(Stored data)
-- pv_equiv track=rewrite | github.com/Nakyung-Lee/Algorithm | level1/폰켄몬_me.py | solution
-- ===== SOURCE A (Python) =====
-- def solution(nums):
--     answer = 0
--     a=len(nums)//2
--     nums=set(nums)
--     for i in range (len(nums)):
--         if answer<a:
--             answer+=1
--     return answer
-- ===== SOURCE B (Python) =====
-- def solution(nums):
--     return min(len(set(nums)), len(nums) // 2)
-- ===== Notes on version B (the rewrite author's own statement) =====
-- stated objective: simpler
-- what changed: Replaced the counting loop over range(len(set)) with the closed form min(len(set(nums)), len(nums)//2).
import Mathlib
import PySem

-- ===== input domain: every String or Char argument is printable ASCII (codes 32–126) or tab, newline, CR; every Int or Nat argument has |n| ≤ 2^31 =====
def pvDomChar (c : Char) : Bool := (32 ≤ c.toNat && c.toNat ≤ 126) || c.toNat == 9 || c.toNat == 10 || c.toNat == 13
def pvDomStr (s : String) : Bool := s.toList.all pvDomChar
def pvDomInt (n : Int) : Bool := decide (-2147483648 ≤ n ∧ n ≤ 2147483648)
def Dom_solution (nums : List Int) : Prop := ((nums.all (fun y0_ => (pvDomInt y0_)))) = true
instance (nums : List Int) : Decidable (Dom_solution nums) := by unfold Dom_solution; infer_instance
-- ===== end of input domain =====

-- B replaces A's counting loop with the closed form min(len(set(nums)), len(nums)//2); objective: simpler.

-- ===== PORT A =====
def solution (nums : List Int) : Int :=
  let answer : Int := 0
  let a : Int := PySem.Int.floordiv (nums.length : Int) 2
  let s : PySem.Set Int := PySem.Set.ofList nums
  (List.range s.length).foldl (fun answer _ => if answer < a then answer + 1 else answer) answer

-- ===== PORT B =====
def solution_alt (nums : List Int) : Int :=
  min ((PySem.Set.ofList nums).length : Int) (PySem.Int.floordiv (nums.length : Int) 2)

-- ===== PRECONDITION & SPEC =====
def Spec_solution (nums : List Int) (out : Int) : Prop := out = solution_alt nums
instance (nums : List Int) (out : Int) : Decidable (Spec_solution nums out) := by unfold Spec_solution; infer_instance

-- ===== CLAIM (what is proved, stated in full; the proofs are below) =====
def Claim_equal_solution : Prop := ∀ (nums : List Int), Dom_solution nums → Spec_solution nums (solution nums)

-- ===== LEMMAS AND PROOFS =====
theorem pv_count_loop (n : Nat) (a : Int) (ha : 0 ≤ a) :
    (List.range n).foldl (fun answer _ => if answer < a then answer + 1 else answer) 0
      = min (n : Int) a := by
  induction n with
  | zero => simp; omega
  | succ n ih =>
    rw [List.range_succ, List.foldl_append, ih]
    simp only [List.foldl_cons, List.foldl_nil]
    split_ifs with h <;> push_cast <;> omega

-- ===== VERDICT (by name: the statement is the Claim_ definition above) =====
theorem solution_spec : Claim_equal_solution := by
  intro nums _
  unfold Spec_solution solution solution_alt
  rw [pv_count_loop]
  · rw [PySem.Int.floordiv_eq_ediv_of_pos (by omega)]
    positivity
--
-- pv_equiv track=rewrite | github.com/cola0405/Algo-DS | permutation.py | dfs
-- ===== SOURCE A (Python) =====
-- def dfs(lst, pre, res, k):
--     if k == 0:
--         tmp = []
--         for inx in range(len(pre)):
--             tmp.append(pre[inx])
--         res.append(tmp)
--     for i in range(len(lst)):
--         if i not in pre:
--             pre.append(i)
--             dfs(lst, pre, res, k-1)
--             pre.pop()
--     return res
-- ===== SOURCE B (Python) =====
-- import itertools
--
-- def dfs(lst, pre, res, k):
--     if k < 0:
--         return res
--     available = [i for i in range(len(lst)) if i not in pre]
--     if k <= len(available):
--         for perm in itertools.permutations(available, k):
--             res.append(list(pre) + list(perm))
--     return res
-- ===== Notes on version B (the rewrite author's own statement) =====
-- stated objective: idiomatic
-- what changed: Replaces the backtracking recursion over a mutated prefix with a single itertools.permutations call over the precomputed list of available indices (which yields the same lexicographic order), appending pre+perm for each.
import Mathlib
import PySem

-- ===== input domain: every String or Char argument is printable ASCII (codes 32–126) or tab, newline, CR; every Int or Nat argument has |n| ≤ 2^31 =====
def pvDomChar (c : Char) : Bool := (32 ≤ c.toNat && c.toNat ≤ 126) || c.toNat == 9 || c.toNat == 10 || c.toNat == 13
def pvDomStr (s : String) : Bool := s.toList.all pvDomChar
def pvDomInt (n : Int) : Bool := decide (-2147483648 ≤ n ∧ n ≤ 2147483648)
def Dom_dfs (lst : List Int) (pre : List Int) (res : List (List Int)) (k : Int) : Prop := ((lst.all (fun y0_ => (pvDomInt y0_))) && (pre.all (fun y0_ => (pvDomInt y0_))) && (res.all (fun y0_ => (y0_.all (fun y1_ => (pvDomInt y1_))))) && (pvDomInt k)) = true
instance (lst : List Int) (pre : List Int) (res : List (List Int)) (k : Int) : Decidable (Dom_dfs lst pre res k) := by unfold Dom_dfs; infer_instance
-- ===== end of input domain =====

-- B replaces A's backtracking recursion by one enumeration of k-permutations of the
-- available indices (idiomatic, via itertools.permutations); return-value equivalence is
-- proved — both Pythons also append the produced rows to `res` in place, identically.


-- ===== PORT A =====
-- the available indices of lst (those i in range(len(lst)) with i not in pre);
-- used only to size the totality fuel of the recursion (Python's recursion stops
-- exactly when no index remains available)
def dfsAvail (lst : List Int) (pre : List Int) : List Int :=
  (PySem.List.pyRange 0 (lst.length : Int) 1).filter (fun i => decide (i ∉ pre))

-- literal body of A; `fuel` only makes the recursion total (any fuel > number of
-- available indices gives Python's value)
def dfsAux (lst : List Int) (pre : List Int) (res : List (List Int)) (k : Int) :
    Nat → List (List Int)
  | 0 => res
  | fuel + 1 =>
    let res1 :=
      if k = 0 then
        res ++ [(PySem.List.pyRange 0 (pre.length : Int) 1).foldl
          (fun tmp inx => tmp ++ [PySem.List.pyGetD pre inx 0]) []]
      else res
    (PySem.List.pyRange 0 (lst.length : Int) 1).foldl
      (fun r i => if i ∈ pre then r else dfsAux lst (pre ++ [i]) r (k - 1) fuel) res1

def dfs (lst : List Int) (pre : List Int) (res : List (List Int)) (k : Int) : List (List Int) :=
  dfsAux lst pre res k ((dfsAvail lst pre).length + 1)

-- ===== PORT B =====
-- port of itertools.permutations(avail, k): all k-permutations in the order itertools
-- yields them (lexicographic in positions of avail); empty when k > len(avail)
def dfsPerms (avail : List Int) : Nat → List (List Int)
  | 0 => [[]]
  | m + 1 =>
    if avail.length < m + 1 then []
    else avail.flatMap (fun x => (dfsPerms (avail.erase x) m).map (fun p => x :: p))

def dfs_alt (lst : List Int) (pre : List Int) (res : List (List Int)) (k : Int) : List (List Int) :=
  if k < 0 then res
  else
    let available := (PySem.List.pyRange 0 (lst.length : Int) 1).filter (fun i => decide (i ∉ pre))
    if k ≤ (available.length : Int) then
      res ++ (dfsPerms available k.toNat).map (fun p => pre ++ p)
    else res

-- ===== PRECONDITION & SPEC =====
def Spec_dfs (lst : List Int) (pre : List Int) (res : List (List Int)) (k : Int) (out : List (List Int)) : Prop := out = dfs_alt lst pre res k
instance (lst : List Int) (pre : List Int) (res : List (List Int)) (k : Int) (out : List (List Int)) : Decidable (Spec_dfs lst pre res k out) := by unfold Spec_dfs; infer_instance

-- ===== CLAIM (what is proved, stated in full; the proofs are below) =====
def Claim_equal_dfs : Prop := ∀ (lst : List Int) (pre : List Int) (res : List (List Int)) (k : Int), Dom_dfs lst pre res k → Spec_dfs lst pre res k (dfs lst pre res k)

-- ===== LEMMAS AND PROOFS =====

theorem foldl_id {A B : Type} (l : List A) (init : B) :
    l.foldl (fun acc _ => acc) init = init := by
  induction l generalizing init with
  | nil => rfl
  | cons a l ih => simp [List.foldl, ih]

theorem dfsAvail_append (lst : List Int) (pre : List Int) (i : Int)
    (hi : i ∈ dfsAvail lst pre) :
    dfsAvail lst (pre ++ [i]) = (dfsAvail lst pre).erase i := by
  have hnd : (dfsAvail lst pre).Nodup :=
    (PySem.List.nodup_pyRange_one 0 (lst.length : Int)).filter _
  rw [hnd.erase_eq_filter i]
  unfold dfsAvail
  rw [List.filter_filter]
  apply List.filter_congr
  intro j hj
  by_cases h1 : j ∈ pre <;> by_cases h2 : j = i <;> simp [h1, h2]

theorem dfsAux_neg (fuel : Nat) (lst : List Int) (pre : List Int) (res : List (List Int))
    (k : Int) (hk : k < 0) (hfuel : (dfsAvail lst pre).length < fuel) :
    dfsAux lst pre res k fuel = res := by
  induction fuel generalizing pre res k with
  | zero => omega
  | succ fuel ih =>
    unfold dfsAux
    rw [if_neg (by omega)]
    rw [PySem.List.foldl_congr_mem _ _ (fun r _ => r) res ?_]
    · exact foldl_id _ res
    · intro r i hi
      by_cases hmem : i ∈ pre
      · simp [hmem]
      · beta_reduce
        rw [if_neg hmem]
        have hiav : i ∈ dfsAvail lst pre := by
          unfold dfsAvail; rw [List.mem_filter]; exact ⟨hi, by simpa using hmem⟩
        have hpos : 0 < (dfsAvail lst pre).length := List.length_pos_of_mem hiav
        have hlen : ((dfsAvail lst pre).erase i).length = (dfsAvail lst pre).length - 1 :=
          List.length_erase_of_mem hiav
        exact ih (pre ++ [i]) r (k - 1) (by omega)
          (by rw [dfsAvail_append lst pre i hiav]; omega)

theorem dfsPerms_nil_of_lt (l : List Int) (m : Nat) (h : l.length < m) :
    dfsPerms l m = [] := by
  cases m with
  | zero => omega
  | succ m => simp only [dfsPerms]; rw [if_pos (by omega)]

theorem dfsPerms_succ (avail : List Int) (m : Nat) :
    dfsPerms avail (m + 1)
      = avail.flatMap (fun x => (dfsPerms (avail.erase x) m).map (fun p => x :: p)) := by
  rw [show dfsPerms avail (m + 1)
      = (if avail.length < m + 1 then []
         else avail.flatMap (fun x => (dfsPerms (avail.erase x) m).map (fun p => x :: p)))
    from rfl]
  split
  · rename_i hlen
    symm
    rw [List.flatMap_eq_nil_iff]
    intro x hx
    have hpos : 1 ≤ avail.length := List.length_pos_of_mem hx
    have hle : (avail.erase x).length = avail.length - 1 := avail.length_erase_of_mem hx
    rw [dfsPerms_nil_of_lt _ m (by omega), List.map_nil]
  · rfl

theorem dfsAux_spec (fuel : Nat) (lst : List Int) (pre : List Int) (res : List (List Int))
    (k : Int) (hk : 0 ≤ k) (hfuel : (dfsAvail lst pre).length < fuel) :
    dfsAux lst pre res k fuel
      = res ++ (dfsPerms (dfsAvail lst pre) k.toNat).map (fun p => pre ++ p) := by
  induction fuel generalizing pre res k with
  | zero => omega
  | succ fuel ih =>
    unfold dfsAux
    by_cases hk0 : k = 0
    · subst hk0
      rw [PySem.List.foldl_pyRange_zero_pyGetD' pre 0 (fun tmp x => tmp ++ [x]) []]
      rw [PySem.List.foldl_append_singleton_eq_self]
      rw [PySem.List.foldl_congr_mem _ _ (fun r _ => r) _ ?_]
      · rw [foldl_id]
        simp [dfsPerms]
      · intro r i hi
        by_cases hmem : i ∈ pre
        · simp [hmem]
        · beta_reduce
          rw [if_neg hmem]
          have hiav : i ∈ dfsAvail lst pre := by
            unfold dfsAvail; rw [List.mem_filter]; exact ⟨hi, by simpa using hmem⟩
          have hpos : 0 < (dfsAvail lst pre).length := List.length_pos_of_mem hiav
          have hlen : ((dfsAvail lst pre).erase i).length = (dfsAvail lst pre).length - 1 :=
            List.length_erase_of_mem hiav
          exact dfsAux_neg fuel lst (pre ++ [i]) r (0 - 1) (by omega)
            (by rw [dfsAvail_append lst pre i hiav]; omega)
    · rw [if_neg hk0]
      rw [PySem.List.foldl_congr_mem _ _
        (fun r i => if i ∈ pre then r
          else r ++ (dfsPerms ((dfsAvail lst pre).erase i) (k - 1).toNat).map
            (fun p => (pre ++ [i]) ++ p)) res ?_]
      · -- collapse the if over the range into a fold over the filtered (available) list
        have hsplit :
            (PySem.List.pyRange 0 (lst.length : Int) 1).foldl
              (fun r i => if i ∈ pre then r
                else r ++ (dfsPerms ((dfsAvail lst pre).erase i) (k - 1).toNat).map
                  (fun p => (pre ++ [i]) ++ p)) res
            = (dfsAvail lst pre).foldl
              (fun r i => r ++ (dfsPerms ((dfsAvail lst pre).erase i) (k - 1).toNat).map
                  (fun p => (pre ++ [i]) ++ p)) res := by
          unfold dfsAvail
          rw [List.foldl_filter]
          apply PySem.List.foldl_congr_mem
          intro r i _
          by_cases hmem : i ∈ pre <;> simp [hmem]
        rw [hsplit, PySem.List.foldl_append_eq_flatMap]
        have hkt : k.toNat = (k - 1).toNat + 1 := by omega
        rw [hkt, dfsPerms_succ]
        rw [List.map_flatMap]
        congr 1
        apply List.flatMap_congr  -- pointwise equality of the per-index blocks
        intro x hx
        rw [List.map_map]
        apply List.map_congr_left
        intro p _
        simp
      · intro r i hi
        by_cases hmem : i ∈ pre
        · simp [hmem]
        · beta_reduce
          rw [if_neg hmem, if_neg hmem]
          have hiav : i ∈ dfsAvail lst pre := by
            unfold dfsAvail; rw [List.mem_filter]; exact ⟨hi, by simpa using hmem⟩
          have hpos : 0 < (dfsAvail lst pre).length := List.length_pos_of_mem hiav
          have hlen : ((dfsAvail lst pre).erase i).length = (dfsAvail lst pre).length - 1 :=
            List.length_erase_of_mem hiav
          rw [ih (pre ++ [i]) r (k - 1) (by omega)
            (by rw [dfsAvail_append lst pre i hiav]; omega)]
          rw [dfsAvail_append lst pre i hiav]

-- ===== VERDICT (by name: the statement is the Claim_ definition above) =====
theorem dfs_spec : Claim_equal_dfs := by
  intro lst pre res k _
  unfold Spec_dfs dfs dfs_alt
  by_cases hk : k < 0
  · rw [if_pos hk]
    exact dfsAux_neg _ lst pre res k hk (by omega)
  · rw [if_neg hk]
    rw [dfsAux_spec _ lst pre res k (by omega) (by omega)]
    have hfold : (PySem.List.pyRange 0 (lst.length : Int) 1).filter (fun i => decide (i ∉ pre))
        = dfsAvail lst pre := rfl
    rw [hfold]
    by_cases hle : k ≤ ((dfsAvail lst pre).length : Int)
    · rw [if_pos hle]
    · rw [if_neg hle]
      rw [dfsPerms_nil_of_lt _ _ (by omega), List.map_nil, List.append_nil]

__Problem to work on__: Of the entries above, repeat exactly the lines between the line with "have hfold : (PySem.List.pyRange" and the line with "rw [dfsPerms_nil_of_lt _ _", inclusive, and no others.

__Answer box__:
    have hfold : (PySem.List.pyRange 0 (lst.length : Int) 1).filter (fun i => decide (i ∉ pre))
        = dfsAvail lst pre := rfl
    rw [hfold]
    by_cases hle : k ≤ ((dfsAvail lst pre).length : Int)
    · rw [if_pos hle]
    · rw [if_neg hle]
      rw [dfsPerms_nil_of_lt _ _ (by omega), List.map_nil, List.append_nil]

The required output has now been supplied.